§ Exercise aim: Two lines in the listing below mark the span: one contains "intro hr0; exact absurd hr0 h0" and one contains "if_neg (by simpa". Reproduce both of them and everything between, exactly.

§ Input material:
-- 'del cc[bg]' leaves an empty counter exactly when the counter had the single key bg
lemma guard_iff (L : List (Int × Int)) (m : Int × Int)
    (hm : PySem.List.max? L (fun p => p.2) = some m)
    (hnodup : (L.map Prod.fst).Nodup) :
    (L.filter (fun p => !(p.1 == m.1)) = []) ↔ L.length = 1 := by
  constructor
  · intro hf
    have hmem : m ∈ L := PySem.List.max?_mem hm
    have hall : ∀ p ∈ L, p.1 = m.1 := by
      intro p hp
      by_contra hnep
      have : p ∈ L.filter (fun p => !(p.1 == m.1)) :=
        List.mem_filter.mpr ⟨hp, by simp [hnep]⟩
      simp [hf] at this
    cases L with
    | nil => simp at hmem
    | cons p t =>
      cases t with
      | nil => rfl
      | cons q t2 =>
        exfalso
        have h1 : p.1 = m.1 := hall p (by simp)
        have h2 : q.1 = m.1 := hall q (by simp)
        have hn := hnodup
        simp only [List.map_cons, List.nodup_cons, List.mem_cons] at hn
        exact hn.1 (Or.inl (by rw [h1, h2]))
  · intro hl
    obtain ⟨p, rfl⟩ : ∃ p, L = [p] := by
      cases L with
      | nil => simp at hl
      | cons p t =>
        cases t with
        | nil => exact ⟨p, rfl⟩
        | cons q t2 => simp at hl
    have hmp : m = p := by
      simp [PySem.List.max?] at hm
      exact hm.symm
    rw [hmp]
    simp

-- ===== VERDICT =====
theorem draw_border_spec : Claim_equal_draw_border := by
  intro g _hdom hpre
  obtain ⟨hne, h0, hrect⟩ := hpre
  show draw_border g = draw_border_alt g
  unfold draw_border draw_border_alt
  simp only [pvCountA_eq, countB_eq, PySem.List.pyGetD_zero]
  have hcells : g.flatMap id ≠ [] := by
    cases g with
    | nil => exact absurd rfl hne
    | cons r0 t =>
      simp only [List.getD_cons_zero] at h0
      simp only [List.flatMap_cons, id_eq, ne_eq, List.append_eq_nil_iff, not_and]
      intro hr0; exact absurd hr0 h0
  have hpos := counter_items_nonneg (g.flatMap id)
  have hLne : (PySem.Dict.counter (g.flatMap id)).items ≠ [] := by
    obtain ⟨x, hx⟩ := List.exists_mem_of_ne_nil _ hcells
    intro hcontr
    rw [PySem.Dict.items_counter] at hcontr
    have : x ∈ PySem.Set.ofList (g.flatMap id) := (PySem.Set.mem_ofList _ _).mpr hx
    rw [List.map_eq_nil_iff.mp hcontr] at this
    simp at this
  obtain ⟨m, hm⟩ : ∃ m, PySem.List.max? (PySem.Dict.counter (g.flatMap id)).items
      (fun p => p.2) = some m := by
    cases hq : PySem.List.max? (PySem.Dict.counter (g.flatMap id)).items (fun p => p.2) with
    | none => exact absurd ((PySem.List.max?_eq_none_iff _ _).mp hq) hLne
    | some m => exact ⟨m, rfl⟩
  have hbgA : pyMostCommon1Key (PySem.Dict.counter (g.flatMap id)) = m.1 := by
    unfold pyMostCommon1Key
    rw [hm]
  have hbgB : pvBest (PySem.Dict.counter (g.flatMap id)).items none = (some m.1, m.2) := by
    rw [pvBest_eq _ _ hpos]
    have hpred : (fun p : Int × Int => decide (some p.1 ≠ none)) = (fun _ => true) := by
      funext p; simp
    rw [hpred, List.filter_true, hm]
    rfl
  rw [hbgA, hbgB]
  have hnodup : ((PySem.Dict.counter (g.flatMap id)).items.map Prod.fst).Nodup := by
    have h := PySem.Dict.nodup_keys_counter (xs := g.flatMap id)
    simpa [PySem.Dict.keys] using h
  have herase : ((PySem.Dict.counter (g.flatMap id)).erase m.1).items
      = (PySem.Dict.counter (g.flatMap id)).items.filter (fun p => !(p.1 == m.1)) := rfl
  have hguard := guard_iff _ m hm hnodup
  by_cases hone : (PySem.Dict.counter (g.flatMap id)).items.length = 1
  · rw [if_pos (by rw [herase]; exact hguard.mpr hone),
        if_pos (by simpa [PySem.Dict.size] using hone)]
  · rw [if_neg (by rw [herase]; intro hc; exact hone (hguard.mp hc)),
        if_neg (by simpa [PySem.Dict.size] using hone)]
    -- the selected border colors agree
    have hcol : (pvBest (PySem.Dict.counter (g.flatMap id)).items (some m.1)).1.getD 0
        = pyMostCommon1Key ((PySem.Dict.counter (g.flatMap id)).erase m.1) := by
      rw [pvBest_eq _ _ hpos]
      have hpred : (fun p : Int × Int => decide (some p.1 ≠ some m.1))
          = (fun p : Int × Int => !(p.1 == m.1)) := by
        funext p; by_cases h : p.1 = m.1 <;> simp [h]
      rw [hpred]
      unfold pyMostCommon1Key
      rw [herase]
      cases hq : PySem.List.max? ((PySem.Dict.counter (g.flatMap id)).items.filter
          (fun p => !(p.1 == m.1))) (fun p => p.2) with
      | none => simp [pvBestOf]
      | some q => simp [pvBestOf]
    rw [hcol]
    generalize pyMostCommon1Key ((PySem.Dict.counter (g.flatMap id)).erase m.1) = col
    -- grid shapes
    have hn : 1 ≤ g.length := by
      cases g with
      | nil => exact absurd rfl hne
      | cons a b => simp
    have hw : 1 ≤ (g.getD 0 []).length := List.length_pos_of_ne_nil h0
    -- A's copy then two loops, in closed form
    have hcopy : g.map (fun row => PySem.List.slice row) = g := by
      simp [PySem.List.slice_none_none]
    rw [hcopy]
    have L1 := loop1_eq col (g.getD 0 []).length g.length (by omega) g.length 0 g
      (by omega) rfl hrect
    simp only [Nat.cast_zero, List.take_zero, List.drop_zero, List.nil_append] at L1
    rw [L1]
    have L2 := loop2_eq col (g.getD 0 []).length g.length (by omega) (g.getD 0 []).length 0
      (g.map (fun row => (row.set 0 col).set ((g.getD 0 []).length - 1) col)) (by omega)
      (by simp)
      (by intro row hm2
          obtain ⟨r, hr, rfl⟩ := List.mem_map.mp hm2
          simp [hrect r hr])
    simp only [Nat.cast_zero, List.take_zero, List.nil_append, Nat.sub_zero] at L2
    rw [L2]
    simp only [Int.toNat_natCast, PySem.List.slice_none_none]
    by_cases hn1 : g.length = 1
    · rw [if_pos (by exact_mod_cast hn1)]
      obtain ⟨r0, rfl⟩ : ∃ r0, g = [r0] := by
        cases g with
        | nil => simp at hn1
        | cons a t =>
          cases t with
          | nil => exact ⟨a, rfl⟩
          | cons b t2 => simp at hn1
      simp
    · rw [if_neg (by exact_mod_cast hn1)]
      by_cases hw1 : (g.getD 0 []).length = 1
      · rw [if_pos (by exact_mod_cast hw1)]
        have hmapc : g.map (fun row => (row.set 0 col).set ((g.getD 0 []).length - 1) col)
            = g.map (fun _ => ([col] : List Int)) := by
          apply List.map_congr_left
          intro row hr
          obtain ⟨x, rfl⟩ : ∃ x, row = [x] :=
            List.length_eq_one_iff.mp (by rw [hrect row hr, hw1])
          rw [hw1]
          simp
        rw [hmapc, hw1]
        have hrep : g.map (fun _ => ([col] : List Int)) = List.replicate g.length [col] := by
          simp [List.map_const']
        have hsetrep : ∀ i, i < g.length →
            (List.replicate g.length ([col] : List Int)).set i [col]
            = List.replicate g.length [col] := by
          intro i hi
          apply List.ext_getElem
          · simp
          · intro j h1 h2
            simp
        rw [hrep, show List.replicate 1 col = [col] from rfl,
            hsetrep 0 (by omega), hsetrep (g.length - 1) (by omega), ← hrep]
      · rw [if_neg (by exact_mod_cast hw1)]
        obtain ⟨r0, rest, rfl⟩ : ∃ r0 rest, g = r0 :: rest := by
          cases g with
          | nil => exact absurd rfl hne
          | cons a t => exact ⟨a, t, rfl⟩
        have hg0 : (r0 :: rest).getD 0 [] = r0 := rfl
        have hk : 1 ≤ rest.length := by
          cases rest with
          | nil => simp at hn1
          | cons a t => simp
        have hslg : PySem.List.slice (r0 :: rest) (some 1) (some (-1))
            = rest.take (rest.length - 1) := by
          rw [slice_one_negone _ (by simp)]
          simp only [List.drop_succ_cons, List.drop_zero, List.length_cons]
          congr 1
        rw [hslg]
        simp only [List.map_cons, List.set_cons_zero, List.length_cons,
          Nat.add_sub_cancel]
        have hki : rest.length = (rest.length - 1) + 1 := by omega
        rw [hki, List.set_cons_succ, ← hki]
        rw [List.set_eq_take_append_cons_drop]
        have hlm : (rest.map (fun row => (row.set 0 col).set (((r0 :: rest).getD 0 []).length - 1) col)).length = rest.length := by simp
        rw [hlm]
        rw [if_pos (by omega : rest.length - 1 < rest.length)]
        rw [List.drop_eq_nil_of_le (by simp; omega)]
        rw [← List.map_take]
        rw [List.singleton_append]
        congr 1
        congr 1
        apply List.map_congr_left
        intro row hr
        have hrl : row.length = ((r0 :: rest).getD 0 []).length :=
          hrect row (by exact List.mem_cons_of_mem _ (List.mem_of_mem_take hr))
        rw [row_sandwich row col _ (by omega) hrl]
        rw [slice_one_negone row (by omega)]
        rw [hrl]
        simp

§ Written reply:
      intro hr0; exact absurd hr0 h0
  have hpos := counter_items_nonneg (g.flatMap id)
  have hLne : (PySem.Dict.counter (g.flatMap id)).items ≠ [] := by
    obtain ⟨x, hx⟩ := List.exists_mem_of_ne_nil _ hcells
    intro hcontr
    rw [PySem.Dict.items_counter] at hcontr
    have : x ∈ PySem.Set.ofList (g.flatMap id) := (PySem.Set.mem_ofList _ _).mpr hx
    rw [List.map_eq_nil_iff.mp hcontr] at this
    simp at this
  obtain ⟨m, hm⟩ : ∃ m, PySem.List.max? (PySem.Dict.counter (g.flatMap id)).items
      (fun p => p.2) = some m := by
    cases hq : PySem.List.max? (PySem.Dict.counter (g.flatMap id)).items (fun p => p.2) with
    | none => exact absurd ((PySem.List.max?_eq_none_iff _ _).mp hq) hLne
    | some m => exact ⟨m, rfl⟩
  have hbgA : pyMostCommon1Key (PySem.Dict.counter (g.flatMap id)) = m.1 := by
    unfold pyMostCommon1Key
    rw [hm]
  have hbgB : pvBest (PySem.Dict.counter (g.flatMap id)).items none = (some m.1, m.2) := by
    rw [pvBest_eq _ _ hpos]
    have hpred : (fun p : Int × Int => decide (some p.1 ≠ none)) = (fun _ => true) := by
      funext p; simp
    rw [hpred, List.filter_true, hm]
    rfl
  rw [hbgA, hbgB]
  have hnodup : ((PySem.Dict.counter (g.flatMap id)).items.map Prod.fst).Nodup := by
    have h := PySem.Dict.nodup_keys_counter (xs := g.flatMap id)
    simpa [PySem.Dict.keys] using h
  have herase : ((PySem.Dict.counter (g.flatMap id)).erase m.1).items
      = (PySem.Dict.counter (g.flatMap id)).items.filter (fun p => !(p.1 == m.1)) := rfl
  have hguard := guard_iff _ m hm hnodup
  by_cases hone : (PySem.Dict.counter (g.flatMap id)).items.length = 1
  · rw [if_pos (by rw [herase]; exact hguard.mpr hone),
        if_pos (by simpa [PySem.Dict.size] using hone)]
  · rw [if_neg (by rw [herase]; intro hc; exact hone (hguard.mp hc)),
        if_neg (by simpa [PySem.Dict.size] using hone)]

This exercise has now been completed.